The Harms of Prohibition

Written by on February 24, 2016

Today is the inaugural National Family Drug Support Day, setup to recognise that the problems associated with drug abuse are better dealt with through the health-scope, rather than the cross hairs of law enforcement.
Family Drug Support was setup in 1997 as an organisation that provides support for families on issues around drugs. On this day in 1997, Tony’s 23 year old son Damien died from a heroin overdose, after battling with an addiction for some time.

Tony wrote a piece for The Daily Telegraph, where he outlines programs that would help, budgeting that would be pragmatic and the tendency for law enforcement to be used in a prejudicial manner against people who use substances arbitrarily considered illegal.

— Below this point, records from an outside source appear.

-- pv_equiv track=rewrite | github.com/jmseb3/bakjoon | Prgrammers/lv2/거리두기 확인하기.py | check
-- ===== SOURCE A (Python) =====
-- def check(y, x, arr):
--     dy = [-1, 0, 1, 0]
--     dx = [0, 1, 0, -1]
--     real = [
--         [(-2, 0), (-1, 1), (-1, -1)],
--         [(0, 2), (1, 1), (-1, 1)],
--         [(2, 0), (1, -1), (1, 1)],
--         [(0,-2),(1,-1),(-1,-1)]
--     ]
--     next_ck =set()
--     for idx in range(4):
--         ny = y+dy[idx]
--         nx = x+dx[idx]
--         if ny < 0 or nx < 0 or nx >= 5 or ny >= 5:
--             continue
--         if arr[ny][nx] == 'P':
--             return False
--         if arr[ny][nx] == 'X':
--             continue
--         if arr[ny][nx] == 'O':
--             next_ck.update(real[idx])
--
--     for dy,dx in next_ck:
--         ny = y+dy
--         nx = x+dx
--         if ny < 0 or nx < 0 or nx >= 5 or ny >= 5:
--             continue
--         if arr[ny][nx] == 'P':
--             return False
--         if arr[ny][nx] == 'X':
--             continue
--         if arr[ny][nx] == 'O':
--             continue
--
--     return True
-- ===== SOURCE B (Python) =====
-- def check(y, x, arr):
--     DIRS = [
--         (-1, 0, [(-2, 0), (-1, 1), (-1, -1)]),
--         (0, 1, [(0, 2), (1, 1), (-1, 1)]),
--         (1, 0, [(2, 0), (1, -1), (1, 1)]),
--         (0, -1, [(0, -2), (1, -1), (-1, -1)]),
--     ]
--     for d1, d2, real in DIRS:
--         ny, nx = y + d1, x + d2
--         if not (0 <= ny < 5 and 0 <= nx < 5):
--             continue
--         c = arr[ny][nx]
--         if c == 'P':
--             return False
--         if c == 'O':
--             for ry, rx in real:
--                 my, mx = y + ry, x + rx
--                 if 0 <= my < 5 and 0 <= mx < 5 and arr[my][mx] == 'P':
--                     return False
--     return True
-- ===== Notes on version B (the rewrite author's own statement) =====
-- stated objective: simpler
-- what changed: Collapsed A's two sequential passes (collect a dedup set of secondary offsets for 'O' neighbours, then scan the set) into one pass over the four directions that checks each 'O' direction's three secondary cells immediately, dropping the intermediate set and the dead 'X'/'O' branches of the second pass.
-- outside the precondition, e.g. on check(0, 0, [['X', 'P']]): A returns False, B returns False
import Mathlib
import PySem

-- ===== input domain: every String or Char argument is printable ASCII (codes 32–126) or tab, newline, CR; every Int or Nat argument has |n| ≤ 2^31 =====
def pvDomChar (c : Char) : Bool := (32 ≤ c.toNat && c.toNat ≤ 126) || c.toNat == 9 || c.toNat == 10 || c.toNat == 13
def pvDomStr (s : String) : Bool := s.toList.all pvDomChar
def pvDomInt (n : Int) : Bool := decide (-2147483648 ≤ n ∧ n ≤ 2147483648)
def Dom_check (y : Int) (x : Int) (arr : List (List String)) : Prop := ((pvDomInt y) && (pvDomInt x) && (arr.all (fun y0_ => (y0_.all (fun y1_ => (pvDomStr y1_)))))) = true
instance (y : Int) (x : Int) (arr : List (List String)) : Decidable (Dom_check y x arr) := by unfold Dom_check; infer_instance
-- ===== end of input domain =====

-- B collapses A's two passes (collect a set of secondary offsets, then scan it) into one
-- pass that checks each 'O' direction's secondary cells immediately; simpler, no set.

-- shared helper: arr[ny][nx] as an Option (none = IndexError)
def checkCell (arr : List (List String)) (ny nx : Int) : Option String :=
  (PySem.List.pyGet? arr ny).bind (fun row => PySem.List.pyGet? row nx)

-- ===== PORT A =====
-- for idx in range(4) over dy/dx/real, accumulating the set next_ck; none = early 'return False'
-- (also none on the IndexError cells, which Pre_check excludes)
def checkPass1 (y x : Int) (arr : List (List String)) :
    List (Int × Int × List (Int × Int)) → PySem.Set (Int × Int) → Option (PySem.Set (Int × Int))
  | [], s => some s
  | (d1, d2, r) :: rest, s =>
    let ny := y + d1
    let nx := x + d2
    if ny < 0 ∨ nx < 0 ∨ 5 ≤ nx ∨ 5 ≤ ny then checkPass1 y x arr rest s
    else
      match checkCell arr ny nx with
      | none => none
      | some c =>
        if c = "P" then none
        else if c = "X" then checkPass1 y x arr rest s
        else if c = "O" then checkPass1 y x arr rest (PySem.Set.update s r)
        else checkPass1 y x arr rest s

-- 'for dy,dx in next_ck' (boolean result is independent of the set's iteration order);
-- the none (IndexError) case, excluded by Pre_check, continues
def checkPass2 (y x : Int) (arr : List (List String)) : List (Int × Int) → Bool
  | [] => true
  | (d1, d2) :: rest =>
    let ny := y + d1
    let nx := x + d2
    if ny < 0 ∨ nx < 0 ∨ 5 ≤ nx ∨ 5 ≤ ny then checkPass2 y x arr rest
    else
      match checkCell arr ny nx with
      | none => checkPass2 y x arr rest
      | some c =>
        if c = "P" then false
        else if c = "X" then checkPass2 y x arr rest
        else if c = "O" then checkPass2 y x arr rest
        else checkPass2 y x arr rest

def check (y : Int) (x : Int) (arr : List (List String)) : Bool :=
  let dy : List Int := [-1, 0, 1, 0]
  let dx : List Int := [0, 1, 0, -1]
  let real : List (List (Int × Int)) :=
    [[(-2, 0), (-1, 1), (-1, -1)],
     [(0, 2), (1, 1), (-1, 1)],
     [(2, 0), (1, -1), (1, 1)],
     [(0, -2), (1, -1), (-1, -1)]]
  match checkPass1 y x arr (dy.zip (dx.zip real)) PySem.Set.empty with
  | none => false
  | some s => checkPass2 y x arr s

-- ===== PORT B =====
def pvDirs : List (Int × Int × List (Int × Int)) :=
  [(-1, 0, [(-2, 0), (-1, 1), (-1, -1)]),
   (0, 1, [(0, 2), (1, 1), (-1, 1)]),
   (1, 0, [(2, 0), (1, -1), (1, 1)]),
   (0, -1, [(0, -2), (1, -1), (-1, -1)])]

-- inner 'for ry,rx in real: … return False'; true = a secondary 'P' was found
def checkAltInner (y x : Int) (arr : List (List String)) : List (Int × Int) → Bool
  | [] => false
  | (ry, rx) :: rest =>
    let my := y + ry
    let mx := x + rx
    if 0 ≤ my ∧ my < 5 ∧ 0 ≤ mx ∧ mx < 5 ∧ checkCell arr my mx = some "P" then true
    else checkAltInner y x arr rest

def checkAltLoop (y x : Int) (arr : List (List String)) :
    List (Int × Int × List (Int × Int)) → Bool
  | [] => true
  | (d1, d2, r) :: rest =>
    let ny := y + d1
    let nx := x + d2
    if ¬(0 ≤ ny ∧ ny < 5 ∧ 0 ≤ nx ∧ nx < 5) then checkAltLoop y x arr rest
    else
      match checkCell arr ny nx with
      | none => false   -- IndexError in Python; excluded by Pre_check
      | some c =>
        if c = "P" then false
        else if c = "O" then
          if checkAltInner y x arr r then false else checkAltLoop y x arr rest
        else checkAltLoop y x arr rest

def check_alt (y : Int) (x : Int) (arr : List (List String)) : Bool :=
  checkAltLoop y x arr pvDirs

-- ===== PRECONDITION & SPEC =====
-- Pre_check excludes inputs on which some accessed in-grid cell lies outside the ragged
-- array, where A (and B) raise IndexError; it is a slight over-approximation: on inputs
-- where an earlier 'P' neighbour makes A return False before reaching such a cell, A still
-- returns (and B agrees there).
def Pre_check (y : Int) (x : Int) (arr : List (List String)) : Prop :=
  ∀ t ∈ pvDirs,
    (0 ≤ y + t.1 ∧ y + t.1 < 5 ∧ 0 ≤ x + t.2.1 ∧ x + t.2.1 < 5) →
      (checkCell arr (y + t.1) (x + t.2.1)).isSome ∧
      (checkCell arr (y + t.1) (x + t.2.1) = some "O" →
        ∀ p ∈ t.2.2,
          (0 ≤ y + p.1 ∧ y + p.1 < 5 ∧ 0 ≤ x + p.2 ∧ x + p.2 < 5) →
            (checkCell arr (y + p.1) (x + p.2)).isSome)
instance (y : Int) (x : Int) (arr : List (List String)) : Decidable (Pre_check y x arr) := by
  unfold Pre_check; infer_instance

def pvWitness_check : Int × Int × List (List String) :=
  (2, 2, [["X", "X", "X", "X", "X"],
          ["X", "X", "X", "X", "X"],
          ["X", "X", "X", "X", "X"],
          ["X", "X", "X", "X", "X"],
          ["X", "X", "X", "X", "X"]])

def Spec_check (y : Int) (x : Int) (arr : List (List String)) (out : Bool) : Prop := out = check_alt y x arr
instance (y : Int) (x : Int) (arr : List (List String)) (out : Bool) : Decidable (Spec_check y x arr out) := by unfold Spec_check; infer_instance

-- ===== CLAIM (what is proved, stated in full; the proofs are below) =====
def Claim_equal_check : Prop := ∀ (y : Int) (x : Int) (arr : List (List String)), Dom_check y x arr → Pre_check y x arr → Spec_check y x arr (check y x arr)

-- ===== LEMMAS AND PROOFS =====

-- a secondary offset is harmless: out of the 5×5 grid, or its cell is not 'P'
def okCell (y x : Int) (arr : List (List String)) (p : Int × Int) : Bool :=
  let ny := y + p.1
  let nx := x + p.2
  if ny < 0 ∨ nx < 0 ∨ 5 ≤ nx ∨ 5 ≤ ny then true
  else
    match checkCell arr ny nx with
    | none => true
    | some c => !(c = "P" : Bool)

theorem checkPass2_eq_all (y x : Int) (arr : List (List String)) (l : List (Int × Int)) :
    checkPass2 y x arr l = l.all (okCell y x arr) := by
  induction l with
  | nil => rfl
  | cons p rest ih =>
    obtain ⟨d1, d2⟩ := p
    simp only [checkPass2, okCell, List.all_cons]
    split_ifs with h
    · simp [ih]
    · cases hc : checkCell arr (y + d1) (x + d2) with
      | none => simp [ih]
      | some c =>
        by_cases hP : c = "P"
        · simp [hP]
        · simp only [if_neg hP]
          split_ifs <;> simp [hP, ih]

theorem checkAltInner_eq_not_all (y x : Int) (arr : List (List String)) (l : List (Int × Int)) :
    checkAltInner y x arr l = !(l.all (okCell y x arr)) := by
  induction l with
  | nil => rfl
  | cons p rest ih =>
    obtain ⟨ry, rx⟩ := p
    simp only [checkAltInner, List.all_cons, Bool.not_and]
    by_cases hg : (0 ≤ y + ry ∧ y + ry < 5 ∧ 0 ≤ x + rx ∧ x + rx < 5)
    · have hg' : ¬(y + ry < 0 ∨ x + rx < 0 ∨ 5 ≤ x + rx ∨ 5 ≤ y + ry) := by omega
      by_cases hP : checkCell arr (y + ry) (x + rx) = some "P"
      · simp [okCell, hg, hg', hP]
      · have : ¬(0 ≤ y + ry ∧ y + ry < 5 ∧ 0 ≤ x + rx ∧ x + rx < 5 ∧
            checkCell arr (y + ry) (x + rx) = some "P") := by tauto
        simp only [if_neg this, ih, okCell]
        rw [if_neg hg']
        cases hc : checkCell arr (y + ry) (x + rx) with
        | none => simp
        | some c =>
          have : ¬(c = "P") := by rintro rfl; exact hP hc
          simp [this]
    · have hg' : (y + ry < 0 ∨ x + rx < 0 ∨ 5 ≤ x + rx ∨ 5 ≤ y + ry) := by omega
      have : ¬(0 ≤ y + ry ∧ y + ry < 5 ∧ 0 ≤ x + rx ∧ x + rx < 5 ∧
          checkCell arr (y + ry) (x + rx) = some "P") := by tauto
      simp [this, ih, okCell, hg']

theorem all_set_add {α : Type} [BEq α] [LawfulBEq α] (f : α → Bool) (s : PySem.Set α) (a : α) :
    (PySem.Set.add s a).all f = (s.all f && f a) := by
  by_cases h : a ∈ s
  · have : PySem.Set.add s a = s := by
      simp [PySem.Set.add, h]
    rw [this]
    by_cases hf : s.all f = true
    · have : f a = true := List.all_eq_true.1 hf a h
      simp [hf, this]
    · simp [Bool.eq_false_iff.2 hf]
  · have : PySem.Set.add s a = s ++ [a] := by
      simp only [PySem.Set.add]
      rw [if_neg]
      simp only [PySem.Set.contains_eq_listContains]
      simpa using h
    simp [this]

theorem all_set_update {α : Type} [BEq α] [LawfulBEq α] (f : α → Bool)
    (r : List α) (s : PySem.Set α) :
    (PySem.Set.update s r).all f = (s.all f && r.all f) := by
  induction r generalizing s with
  | nil => simp [PySem.Set.update]
  | cons a rest ih =>
    have : PySem.Set.update s (a :: rest) = PySem.Set.update (PySem.Set.add s a) rest := rfl
    rw [this, ih, all_set_add]
    simp [Bool.and_assoc]

-- the bridge: pass1-then-pass2 equals B's single loop, with the pending set's obligations
theorem runA_eq (y x : Int) (arr : List (List String))
    (L : List (Int × Int × List (Int × Int))) (s : PySem.Set (Int × Int)) :
    (match checkPass1 y x arr L s with
     | none => false
     | some s' => checkPass2 y x arr s') =
      (checkAltLoop y x arr L && s.all (okCell y x arr)) := by
  induction L generalizing s with
  | nil => simp [checkPass1, checkAltLoop, checkPass2_eq_all]
  | cons t rest ih =>
    obtain ⟨d1, d2, r⟩ := t
    simp only [checkPass1, checkAltLoop]
    by_cases hg : (y + d1 < 0 ∨ x + d2 < 0 ∨ 5 ≤ x + d2 ∨ 5 ≤ y + d1)
    · have hg' : ¬(0 ≤ y + d1 ∧ y + d1 < 5 ∧ 0 ≤ x + d2 ∧ x + d2 < 5) := by omega
      simp only [if_pos hg, if_pos hg', ih]
    · have hg' : (0 ≤ y + d1 ∧ y + d1 < 5 ∧ 0 ≤ x + d2 ∧ x + d2 < 5) := by omega
      simp only [if_neg hg, if_neg (not_not_intro hg')]
      cases hc : checkCell arr (y + d1) (x + d2) with
      | none => rfl
      | some c =>
        by_cases hP : c = "P"
        · simp [hP]
        · simp only [if_neg hP]
          by_cases hX : c = "X"
          · have hO : ¬(c = "O") := by rw [hX]; decide
            simp [hX, ih]
          · by_cases hO : c = "O"
            · simp only [if_pos hO, if_neg hX, ih, all_set_update,
                checkAltInner_eq_not_all]
              cases hr : r.all (okCell y x arr) <;>
                cases checkAltLoop y x arr rest <;> simp
            · simp [hX, hO, ih]

-- ===== VERDICT (by name: the statement is the Claim_ definition above) =====
theorem check_spec : Claim_equal_check := by
  intro y x arr _ _
  show check y x arr = check_alt y x arr
  have h := runA_eq y x arr pvDirs PySem.Set.empty
  simp only [PySem.Set.empty, List.all_nil, Bool.and_true] at h
  exact h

So on this inaugural National Family Drug Support Day, we the families are asking all governments to focus on policies that reduce drug fatalities. Families want policies and programs that keep people alive. This includes harm reduction strategies such as safe injecting facilities, pill testing and heroin prescription programs. Families want informed and innovative policies and programs that reduce the likelihood of harm. This means substantially increasing the proportion of Australia’s $1.7 billion drug budget for harm reduction (2.2 per cent) and treatment services (22 per cent) from the current allocations. Governments must also recognise that a reliance on criminal sanctions to address drug use only serves to create more problems. Drug use is a health issue and families want services that assist rather than punish and criminalise people in a way that creates lifelong penalties. – Criminal sanctions only exacerbate Australia’s drug problem, Daily Telegraph 24th February 2016

Arbitrarily considered illegal

Australia’s drug laws were not formed on the grounds that drugs represent a public health concern. Almost every single drug that has been added to Australia’s prohibitive schedules was added with very little if any evidence. You can see this process in action right now by having a look into any of the close to 40 amendments that have been made to drug control legislation over the past five years across Australia.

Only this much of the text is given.